§ Task description
As soon as the line containing "lemma filterMap_enumerate_eq_br : ∀" appears in the material below, start returning lines exactly, and end with the line containing "have : ([0]".

§ Study material
-- pv_equiv track=rewrite | github.com/humancipher/Programming_Contest | Programming_Contest/AtCoder/other/dwango2015-prelims/dwango2015-prelims_B.py | cont_25
-- ===== SOURCE A (Python) =====
-- def cont_25(list_25):
--     list_25_cont = []
--     pt,cont = 0,1
--     while pt < len(list_25)-1:
--         if list_25[pt]+2 == list_25[pt+1]:
--             cont += 1
--         else:
--             list_25_cont.append(cont)
--             cont = 1
--         pt += 1
--     if len(list_25) > 0:
--         list_25_cont.append(cont)
--     return list_25_cont
-- ===== SOURCE B (Python) =====
-- def cont_25(list_25):
--     if not list_25:
--         return []
--     cuts = [0] + [i + 1 for i, (a, b) in enumerate(zip(list_25, list_25[1:])) if a + 2 != b] + [len(list_25)]
--     return [q - p for p, q in zip(cuts, cuts[1:])]
-- ===== Notes on version B (the rewrite author's own statement) =====
-- stated objective: alternative
-- what changed: Replaces the running-counter/pointer while-loop with a declarative pipeline: build the table of cut positions (start, each break index i+1 where list[i]+2 != list[i+1], end) and return the successive differences of that table.
import Mathlib
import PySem

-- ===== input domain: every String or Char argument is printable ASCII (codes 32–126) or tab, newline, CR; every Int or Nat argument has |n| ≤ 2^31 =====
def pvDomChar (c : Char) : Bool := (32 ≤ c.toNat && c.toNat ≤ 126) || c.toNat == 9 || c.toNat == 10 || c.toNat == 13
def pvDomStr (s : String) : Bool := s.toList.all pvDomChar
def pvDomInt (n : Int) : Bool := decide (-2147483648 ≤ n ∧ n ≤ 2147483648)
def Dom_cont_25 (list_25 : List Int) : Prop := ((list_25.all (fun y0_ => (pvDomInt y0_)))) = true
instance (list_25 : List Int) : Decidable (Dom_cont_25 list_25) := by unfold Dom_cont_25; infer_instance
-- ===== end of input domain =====

-- B replaces A's running-counter while-loop by a cut-position table plus gap differencing (alternative decomposition, same cost).

-- ===== PORT A =====
-- the while-loop of A: state (pt, cont, list_25_cont); returns (list_25_cont, cont) at exit
def contALoop (xs : List Int) (pt : Nat) (cont : Int) (acc : List Int) : List Int × Int :=
  if pt + 1 < xs.length then    -- pt < len(xs)-1 over Python ints
    if PySem.List.pyGetD xs (pt : Int) 0 + 2 = PySem.List.pyGetD xs ((pt : Int) + 1) 0 then
      contALoop xs (pt + 1) (cont + 1) acc
    else
      contALoop xs (pt + 1) 1 (acc ++ [cont])
  else (acc, cont)
termination_by xs.length - pt

def cont_25 (list_25 : List Int) : List Int :=
  let r := contALoop list_25 0 1 []
  if 0 < list_25.length then r.1 ++ [r.2] else r.1

-- ===== PORT B =====
def cont_25_alt (list_25 : List Int) : List Int :=
  if list_25 = [] then []
  else
    let cuts : List Int :=
      [0] ++ ((PySem.List.enumerate (list_25.zip (PySem.List.slice list_25 (some 1) none)) 0).filterMap
        (fun p => if p.2.1 + 2 ≠ p.2.2 then some (p.1 + 1) else none)) ++ [(list_25.length : Int)]
    (cuts.zip (PySem.List.slice cuts (some 1) none)).map (fun p => p.2 - p.1)

-- ===== PRECONDITION & SPEC =====
def Spec_cont_25 (list_25 : List Int) (out : List Int) : Prop := out = cont_25_alt list_25
instance (list_25 : List Int) (out : List Int) : Decidable (Spec_cont_25 list_25 out) := by unfold Spec_cont_25; infer_instance

-- ===== CLAIM (what is proved, stated in full; the proofs are below) =====
def Claim_equal_cont_25 : Prop := ∀ (list_25 : List Int), Dom_cont_25 list_25 → Spec_cont_25 list_25 (cont_25 list_25)

-- ===== LEMMAS AND PROOFS =====

-- common structural description: run lengths of consecutive +2 steps
def pvGo (x : Int) (l : List Int) (c : Int) : List Int :=
  match l with
  | [] => [c]
  | y :: t => if x + 2 = y then pvGo y t (c + 1) else c :: pvGo y t 1

-- structural version of A's loop
def pvSA (x : Int) (l : List Int) (c : Int) (acc : List Int) : List Int × Int :=
  match l with
  | [] => (acc, c)
  | y :: t => if x + 2 = y then pvSA y t (c + 1) acc else pvSA y t 1 (acc ++ [c])

-- break positions with integer offset (B's middle comprehension)
def pvBr (i : Int) (x : Int) (l : List Int) : List Int :=
  match l with
  | [] => []
  | y :: t => if x + 2 = y then pvBr (i + 1) y t else (i + 1) :: pvBr (i + 1) y t

-- successive differences (B's last comprehension)
def pvDif (l : List Int) : List Int := (l.zip l.tail).map (fun p => p.2 - p.1)

lemma contALoop_eq_sA (xs : List Int) :
    ∀ n pt c acc, xs.length - pt = n → pt < xs.length →
      contALoop xs pt c acc = pvSA (xs.getD pt 0) (xs.drop (pt + 1)) c acc := by
  intro n
  induction n with
  | zero => intro pt c acc hn hpt; omega
  | succ m ih =>
    intro pt c acc hn hpt
    by_cases h : pt + 1 < xs.length
    · have hdrop : xs.drop (pt + 1) = xs[pt + 1] :: xs.drop (pt + 2) :=
        List.drop_eq_getElem_cons h
      have hg1 : PySem.List.pyGetD xs (pt : Int) 0 = xs.getD pt 0 := by
        simp [PySem.List.pyGetD_natCast]
      have hg2 : PySem.List.pyGetD xs ((pt : Int) + 1) 0 = xs[pt + 1] := by
        have : ((pt : Int) + 1) = ((pt + 1 : Nat) : Int) := by push_cast; ring
        rw [this, PySem.List.pyGetD_natCast, List.getD_eq_getElem _ _ h]
      rw [contALoop, if_pos h, hg1, hg2, hdrop, pvSA]
      by_cases hc : xs.getD pt 0 + 2 = xs[pt + 1]
      · rw [if_pos hc, if_pos hc, ih (pt + 1) (c + 1) acc (by omega) h,
          List.getD_eq_getElem _ _ h]
      · rw [if_neg hc, if_neg hc, ih (pt + 1) 1 (acc ++ [c]) (by omega) h,
          List.getD_eq_getElem _ _ h]
    · rw [contALoop, if_neg h]
      have : xs.drop (pt + 1) = [] := List.drop_eq_nil_of_le (by omega)
      rw [this, pvSA]

lemma sA_eq_go : ∀ (l : List Int) (x c : Int) (acc : List Int),
    (pvSA x l c acc).1 ++ [(pvSA x l c acc).2] = acc ++ pvGo x l c := by
  intro l
  induction l with
  | nil => intro x c acc; simp [pvSA, pvGo]
  | cons y t ih =>
    intro x c acc
    by_cases h : x + 2 = y
    · simp [pvSA, pvGo, h, ih]
    · simp [pvSA, pvGo, h, ih, List.append_assoc]

lemma filterMap_enumerate_eq_br : ∀ (l : List Int) (x : Int) (i : Int),
    (PySem.List.enumerate ((x :: l).zip l) i).filterMap
        (fun p => if p.2.1 + 2 ≠ p.2.2 then some (p.1 + 1) else none)
      = pvBr i x l := by
  intro l
  induction l with
  | nil => intro x i; simp [PySem.List.enumerate_nil, pvBr]
  | cons y t ih =>
    intro x i
    rw [show (x :: y :: t).zip (y :: t) = (x, y) :: (y :: t).zip t from rfl,
      PySem.List.enumerate_cons, List.filterMap_cons, pvBr]
    by_cases h : x + 2 = y
    · simp [h]; simpa using ih y (i + 1)
    · simp [h]; simpa using ih y (i + 1)

lemma dif_cons_cons (a b : Int) (l : List Int) :
    pvDif (a :: b :: l) = (b - a) :: pvDif (b :: l) := by
  simp [pvDif]

lemma dif_br_eq_go : ∀ (l : List Int) (x i c : Int),
    pvDif (c :: (pvBr i x l ++ [i + 1 + (l.length : Int)])) = pvGo x l (i + 1 - c) := by
  intro l
  induction l with
  | nil => intro x i c; simp [pvBr, pvDif, pvGo]
  | cons y t ih =>
    intro x i c
    by_cases h : x + 2 = y
    · have hlen : i + 1 + ((y :: t).length : Int) = (i + 1) + 1 + (t.length : Int) := by
        push_cast [List.length_cons]; ring
      rw [pvBr, if_pos h, hlen, ih y (i + 1) c, pvGo, if_pos h]
      congr 1; ring
    · have hlen : i + 1 + ((y :: t).length : Int) = (i + 1) + 1 + (t.length : Int) := by
        push_cast [List.length_cons]; ring
      rw [pvBr, if_neg h, List.cons_append, hlen, dif_cons_cons,
        ih y (i + 1) (i + 1), pvGo, if_neg h]
      norm_num

lemma cont_25_eq_go (x : Int) (l : List Int) : cont_25 (x :: l) = pvGo x l 1 := by
  have h0 : (0 : Nat) < (x :: l).length := by simp
  have := contALoop_eq_sA (x :: l) ((x :: l).length - 0) 0 1 [] rfl h0
  simp only [List.getD] at this
  rw [cont_25]
  simp only [this, if_pos h0]
  simpa using sA_eq_go l x 1 []

lemma cont_25_alt_eq_go (x : Int) (l : List Int) : cont_25_alt (x :: l) = pvGo x l 1 := by
  rw [cont_25_alt, if_neg (by simp)]
  simp only [PySem.List.slice_from_one, List.tail_cons]
  rw [filterMap_enumerate_eq_br l x 0]
  have : ([0] ++ pvBr 0 x l ++ [(((x :: l).length : Nat) : Int)] : List Int)
      = (0 : Int) :: (pvBr 0 x l ++ [0 + 1 + (l.length : Int)]) := by
    simp [List.length_cons]; ring
  rw [this]
  have := dif_br_eq_go l x 0 0
  simpa [pvDif] using this

-- ===== VERDICT (by name: the statement is the Claim_ definition above) =====
theorem cont_25_spec : Claim_equal_cont_25 := by
  intro xs _
  unfold Spec_cont_25
  cases xs with
  | nil =>
    have h1 : contALoop [] 0 1 [] = ([], 1) := by rw [contALoop]; simp
    simp [cont_25, cont_25_alt, h1]
  | cons x l => rw [cont_25_eq_go, cont_25_alt_eq_go]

§ Finished task
lemma filterMap_enumerate_eq_br : ∀ (l : List Int) (x : Int) (i : Int),
    (PySem.List.enumerate ((x :: l).zip l) i).filterMap
        (fun p => if p.2.1 + 2 ≠ p.2.2 then some (p.1 + 1) else none)
      = pvBr i x l := by
  intro l
  induction l with
  | nil => intro x i; simp [PySem.List.enumerate_nil, pvBr]
  | cons y t ih =>
    intro x i
    rw [show (x :: y :: t).zip (y :: t) = (x, y) :: (y :: t).zip t from rfl,
      PySem.List.enumerate_cons, List.filterMap_cons, pvBr]
    by_cases h : x + 2 = y
    · simp [h]; simpa using ih y (i + 1)
    · simp [h]; simpa using ih y (i + 1)

lemma dif_cons_cons (a b : Int) (l : List Int) :
    pvDif (a :: b :: l) = (b - a) :: pvDif (b :: l) := by
  simp [pvDif]

lemma dif_br_eq_go : ∀ (l : List Int) (x i c : Int),
    pvDif (c :: (pvBr i x l ++ [i + 1 + (l.length : Int)])) = pvGo x l (i + 1 - c) := by
  intro l
  induction l with
  | nil => intro x i c; simp [pvBr, pvDif, pvGo]
  | cons y t ih =>
    intro x i c
    by_cases h : x + 2 = y
    · have hlen : i + 1 + ((y :: t).length : Int) = (i + 1) + 1 + (t.length : Int) := by
        push_cast [List.length_cons]; ring
      rw [pvBr, if_pos h, hlen, ih y (i + 1) c, pvGo, if_pos h]
      congr 1; ring
    · have hlen : i + 1 + ((y :: t).length : Int) = (i + 1) + 1 + (t.length : Int) := by
        push_cast [List.length_cons]; ring
      rw [pvBr, if_neg h, List.cons_append, hlen, dif_cons_cons,
        ih y (i + 1) (i + 1), pvGo, if_neg h]
      norm_num

lemma cont_25_eq_go (x : Int) (l : List Int) : cont_25 (x :: l) = pvGo x l 1 := by
  have h0 : (0 : Nat) < (x :: l).length := by simp
  have := contALoop_eq_sA (x :: l) ((x :: l).length - 0) 0 1 [] rfl h0
  simp only [List.getD] at this
  rw [cont_25]
  simp only [this, if_pos h0]
  simpa using sA_eq_go l x 1 []

lemma cont_25_alt_eq_go (x : Int) (l : List Int) : cont_25_alt (x :: l) = pvGo x l 1 := by
  rw [cont_25_alt, if_neg (by simp)]
  simp only [PySem.List.slice_from_one, List.tail_cons]
  rw [filterMap_enumerate_eq_br l x 0]
  have : ([0] ++ pvBr 0 x l ++ [(((x :: l).length : Nat) : Int)] : List Int)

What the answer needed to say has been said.